But there is more. Our confidence in the Word of God reminds us that the Lord does bring order out of chaos, and resurrection out of death. And so, a sending forth: I hope you will begin to pray about the connection between your faith and the earth upon which we live. When Jesus taught his disciples, he often asked them to look at the world, and to make these connections. One this morning will suffice.

In the Sermon on the Mount, in Matthew 6, Jesus says, “Do not be anxious about your life…” He continues, in the translation taken from the Message: “Look at the birds of the air, free and unfettered, not tied down to a job description, careless in the care of God. And you count far more to him than birds…Look at the wildflowers…they neither primp nor shop, but have you ever seen color and design quite like it? [And] if God gives such attention to the appearance of wildflowers---most of which are never even seen---don’t you think he’ll attend to you, take pride in you, do his best for you. What I’m trying to do here is to get you to relax, to not be so preoccupied with getting, so you can respond to God’s giving”.

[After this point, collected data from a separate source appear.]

-- pv_equiv track=rewrite | github.com/maxastyler/Sodium-DFT-Project | scripts/chunk_phonons.py | group_into_ascending
-- ===== SOURCE A (Python) =====
-- def group_into_ascending(l):
--     l.sort()
--     if len(l)==0:
--         return []
--     if len(l)==1:
--         return [[l[0]]]
--     grouped=[[]]
--     for i in range(len(l)):
--         if i==0:
--             grouped[-1].append(l[i])
--         else:
--             if l[i]-l[i-1]!=1:
--                 grouped.append([])
--             grouped[-1].append(l[i])
--     return grouped
-- ===== SOURCE B (Python) =====
-- from itertools import groupby
--
-- def group_into_ascending(l):
--     l.sort()
--     return [[v for _, v in g]
--             for _, g in groupby(enumerate(l), key=lambda iv: iv[1] - iv[0])]
-- ===== Notes on version B (the rewrite author's own statement) =====
-- stated objective: idiomatic
-- what changed: Replaces the index-based loop with explicit len==0/len==1 special cases and manual last-group mutation by a single itertools.groupby over enumerate(l) keyed on value-index (constant on a consecutive run), with no special cases.
import Mathlib
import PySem

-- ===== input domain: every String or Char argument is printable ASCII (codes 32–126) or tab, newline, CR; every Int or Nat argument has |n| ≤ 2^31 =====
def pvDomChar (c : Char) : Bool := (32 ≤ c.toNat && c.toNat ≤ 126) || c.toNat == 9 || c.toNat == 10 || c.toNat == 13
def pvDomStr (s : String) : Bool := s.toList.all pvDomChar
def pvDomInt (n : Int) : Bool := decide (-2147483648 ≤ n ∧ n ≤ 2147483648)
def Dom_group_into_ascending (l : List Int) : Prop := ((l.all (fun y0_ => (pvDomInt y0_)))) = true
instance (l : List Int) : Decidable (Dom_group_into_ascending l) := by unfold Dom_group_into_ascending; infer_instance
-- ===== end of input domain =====

-- B replaces A's index loop with len==0/len==1 special cases by one itertools.groupby over
-- enumerate keyed on value-index (idiomatic). Both Pythons sort l in place; the claim is
-- about the return value only.

-- ===== PORT A =====
-- grouped[-1].append(x)
def pvAppendLast (g : List (List Int)) (x : Int) : List (List Int) :=
  g.dropLast ++ [g.getLastD [] ++ [x]]

def group_into_ascending (l : List Int) : List (List Int) :=
  let s := PySem.List.sorted l (fun x => x) false
  if s.length = 0 then []
  else if s.length = 1 then [[PySem.List.pyGetD s 0 0]]
  else
    (PySem.List.pyRange 0 s.length 1).foldl
      (fun grouped i =>
        if i = 0 then pvAppendLast grouped (PySem.List.pyGetD s i 0)
        else if PySem.List.pyGetD s i 0 - PySem.List.pyGetD s (i - 1) 0 ≠ 1 then
          pvAppendLast (grouped ++ [[]]) (PySem.List.pyGetD s i 0)
        else pvAppendLast grouped (PySem.List.pyGetD s i 0))
      [[]]

-- ===== PORT B =====
-- groupby: collect maximal blocks of consecutive equal keys (acc = current group reversed,
-- k = its key)
def pvKeyRuns (k : Int) (acc : List Int) : List (Int × Int) → List (List Int)
  | [] => [acc.reverse]
  | (k', v) :: rest =>
    if k' = k then pvKeyRuns k (v :: acc) rest
    else acc.reverse :: pvKeyRuns k' [v] rest

def group_into_ascending_alt (l : List Int) : List (List Int) :=
  match (PySem.List.enumerate (PySem.List.sorted l (fun x => x) false) 0).map
      (fun p => (p.2 - p.1, p.2)) with
  | [] => []
  | (k, v) :: rest => pvKeyRuns k [v] rest

-- ===== PRECONDITION & SPEC =====
def Spec_group_into_ascending (l : List Int) (out : List (List Int)) : Prop := out = group_into_ascending_alt l
instance (l : List Int) (out : List (List Int)) : Decidable (Spec_group_into_ascending l out) := by unfold Spec_group_into_ascending; infer_instance

-- ===== CLAIM (what is proved, stated in full; the proofs are below) =====
def Claim_equal_group_into_ascending : Prop := ∀ (l : List Int), Dom_group_into_ascending l → Spec_group_into_ascending l (group_into_ascending l)

-- ===== LEMMAS AND PROOFS =====

-- reference recursion both programs are reduced to: prev = last element placed,
-- acc = current run reversed
def pvChop (prev : Int) (acc : List Int) : List Int → List (List Int)
  | [] => [acc.reverse]
  | y :: ys =>
    if y - prev = 1 then pvChop y (y :: acc) ys
    else acc.reverse :: pvChop y [y] ys

lemma pvAppendLast_concat (G : List (List Int)) (z : List Int) (x : Int) :
    pvAppendLast (G ++ [z]) x = G ++ [z ++ [x]] := by
  simp [pvAppendLast]

lemma pvKeyRuns_eq_chop (xs : List Int) : ∀ (i prev : Int) (acc : List Int),
    pvKeyRuns (prev - i) acc ((PySem.List.enumerate xs (i + 1)).map (fun p => (p.2 - p.1, p.2)))
      = pvChop prev acc xs := by
  induction xs with
  | nil => intro i prev acc; simp [PySem.List.enumerate_nil, pvKeyRuns, pvChop]
  | cons y ys ih =>
    intro i prev acc
    rw [PySem.List.enumerate_cons]
    simp only [List.map_cons, pvKeyRuns, pvChop]
    by_cases h : y - prev = 1
    · rw [if_pos (by omega), if_pos h, show prev - i = y - (i + 1) by omega]
      exact ih (i + 1) y (y :: acc)
    · rw [if_neg (by omega), if_neg h]
      exact congrArg _ (ih (i + 1) y [y])

lemma pvFoldA (s : List Int) : ∀ (t : List Int) (j : Int) (G : List (List Int)) (r : List Int) (prev : Int),
    1 ≤ j → j.toNat ≤ s.length → t = s.drop j.toNat → prev = s.getD (j.toNat - 1) 0 →
    (PySem.List.pyRange j s.length 1).foldl
      (fun grouped i =>
        if i = 0 then pvAppendLast grouped (PySem.List.pyGetD s i 0)
        else if PySem.List.pyGetD s i 0 - PySem.List.pyGetD s (i - 1) 0 ≠ 1 then
          pvAppendLast (grouped ++ [[]]) (PySem.List.pyGetD s i 0)
        else pvAppendLast grouped (PySem.List.pyGetD s i 0))
      (G ++ [r.reverse])
      = G ++ pvChop prev r t := by
  intro t
  induction t with
  | nil =>
    intro j G r prev h1 h2 ht hp
    have hlen : (s.length : Int) ≤ j := by
      have := List.drop_eq_nil_iff.mp ht.symm
      omega
    rw [PySem.List.pyRange_one_eq_nil hlen]
    simp [pvChop]
  | cons y ys ih =>
    intro j G r prev h1 h2 ht hp
    have hjlt : j.toNat < s.length := by
      rcases Nat.lt_or_ge j.toNat s.length with h | h
      · exact h
      · rw [List.drop_eq_nil_iff.mpr h] at ht
        simp at ht
    have hjlt' : j < (s.length : Int) := by omega
    have hy : s.getD j.toNat 0 = y := by
      have h0 : (s.drop j.toNat)[0]? = some y := by rw [← ht]; rfl
      rw [List.getElem?_drop] at h0
      simp only [Nat.add_zero] at h0
      rw [List.getD_eq_getElem?_getD, h0]
      rfl
    rw [PySem.List.pyRange_one_cons hjlt']
    simp only [List.foldl_cons]
    have hget : PySem.List.pyGetD s j 0 = y := by
      rw [PySem.List.pyGetD_of_nonneg s 0 (by omega), hy]
    have hgetp : PySem.List.pyGetD s (j - 1) 0 = prev := by
      rw [PySem.List.pyGetD_of_nonneg s 0 (by omega), hp]
      congr 1
      omega
    rw [if_neg (by omega), hget, hgetp]
    by_cases h : y - prev = 1
    · rw [if_neg (by omega)]
      rw [pvAppendLast_concat G r.reverse y, show r.reverse ++ [y] = (y :: r).reverse by simp]
      rw [ih (j + 1) G (y :: r) y (by omega) (by omega)
        (by rw [show (j + 1).toNat = j.toNat + 1 by omega, ← List.drop_drop]; rw [← ht]; rfl)
        (by rw [show (j + 1).toNat - 1 = j.toNat by omega, hy])]
      simp [pvChop, h]
    · rw [if_pos (by omega)]
      rw [show G ++ [r.reverse] ++ [[]] = (G ++ [r.reverse]) ++ [[]] by simp,
          pvAppendLast_concat (G ++ [r.reverse]) [] y]
      simp only [List.nil_append]
      rw [show (G ++ [r.reverse]) ++ [[y]] = (G ++ [r.reverse]) ++ [[y].reverse] by simp]
      rw [ih (j + 1) (G ++ [r.reverse]) [y] y (by omega) (by omega)
        (by rw [show (j + 1).toNat = j.toNat + 1 by omega, ← List.drop_drop]; rw [← ht]; rfl)
        (by rw [show (j + 1).toNat - 1 = j.toNat by omega, hy])]
      simp [pvChop, h]

lemma pvAlt_eq_chop (x : Int) (xs : List Int) (l : List Int)
    (hs : PySem.List.sorted l (fun y => y) false = x :: xs) :
    group_into_ascending_alt l = pvChop x [x] xs := by
  unfold group_into_ascending_alt
  rw [hs, PySem.List.enumerate_cons, List.map_cons]
  simpa using pvKeyRuns_eq_chop xs 0 x [x]

-- ===== VERDICT (by name: the statement is the Claim_ definition above) =====
theorem group_into_ascending_spec : Claim_equal_group_into_ascending := by
  intro l _
  unfold Spec_group_into_ascending
  unfold group_into_ascending
  cases hs : PySem.List.sorted l (fun y => y) false with
  | nil =>
    unfold group_into_ascending_alt
    rw [hs]
    simp [PySem.List.enumerate_nil]
  | cons x xs =>
    cases xs with
    | nil =>
      rw [pvAlt_eq_chop x [] l hs]
      simp [pvChop, PySem.List.pyGetD_zero_cons]
    | cons x2 rest =>
      rw [if_neg (by simp), if_neg (by simp)]
      rw [pvAlt_eq_chop x (x2 :: rest) l hs]
      have hlen : (0 : Int) < ((x :: x2 :: rest).length : Int) := by
        simp only [List.length_cons]
        push_cast
        omega
      rw [PySem.List.pyRange_one_cons hlen]
      simp only [List.foldl_cons, reduceIte, zero_add]
      have h0 : pvAppendLast [[]] (PySem.List.pyGetD (x :: x2 :: rest) 0 0) = [] ++ [[x].reverse] := by
        simp [pvAppendLast, PySem.List.pyGetD_zero_cons]
      rw [h0, pvFoldA (x :: x2 :: rest) (x2 :: rest) 1 [] [x] x (by omega)
        (by simp) (by rfl) (by rfl)]
      simp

Look for connections between your faith and the creation that surrounds you. This might be a time apart, perhaps in the spring or summer, to be in the creation, where it seems that God often shows up to display his glory and to remind us of his reality

Take care for the part of the planet that has been entrusted to you. What kind of footprint are we making on this planet? Well, it begins in each of our rooms, because we are a part of the environment.

Become an advocate, an intercessor, for the creation, for your own sake, and for the sake of our children and their children’s children. I want the rivers and lakes and mountains and shorelines to be here when they come along. Someone must speak a word on behalf of the creation.

I cannot imagine my own Christian life without the opportunities I have had to hike, to camp, to canoe, to raft, to retreat. This wilderness places were the open spaces where God seemed to appear, at just the right time.

I cannot imagine that God is pleased with the way his own people are caring for the earth. Listen to Revelation 4. 11: Thou art worthy, O Lord, to receive glory and honor and power; For you have created all things, and for your pleasure they were and are created. We care for the earth because God created it, for his own pleasure. It is not ours to use up. We are stewards.

I can imagine that God invites each of us to appreciate the beauty of the earth---the hymn testifies, “he shines in all that’s fair".

In the name of God the Father Almighty, maker of heaven and earth;
and Jesus Christ, the first-born of creation,
and the Holy Spirit, the giver of life. Amen.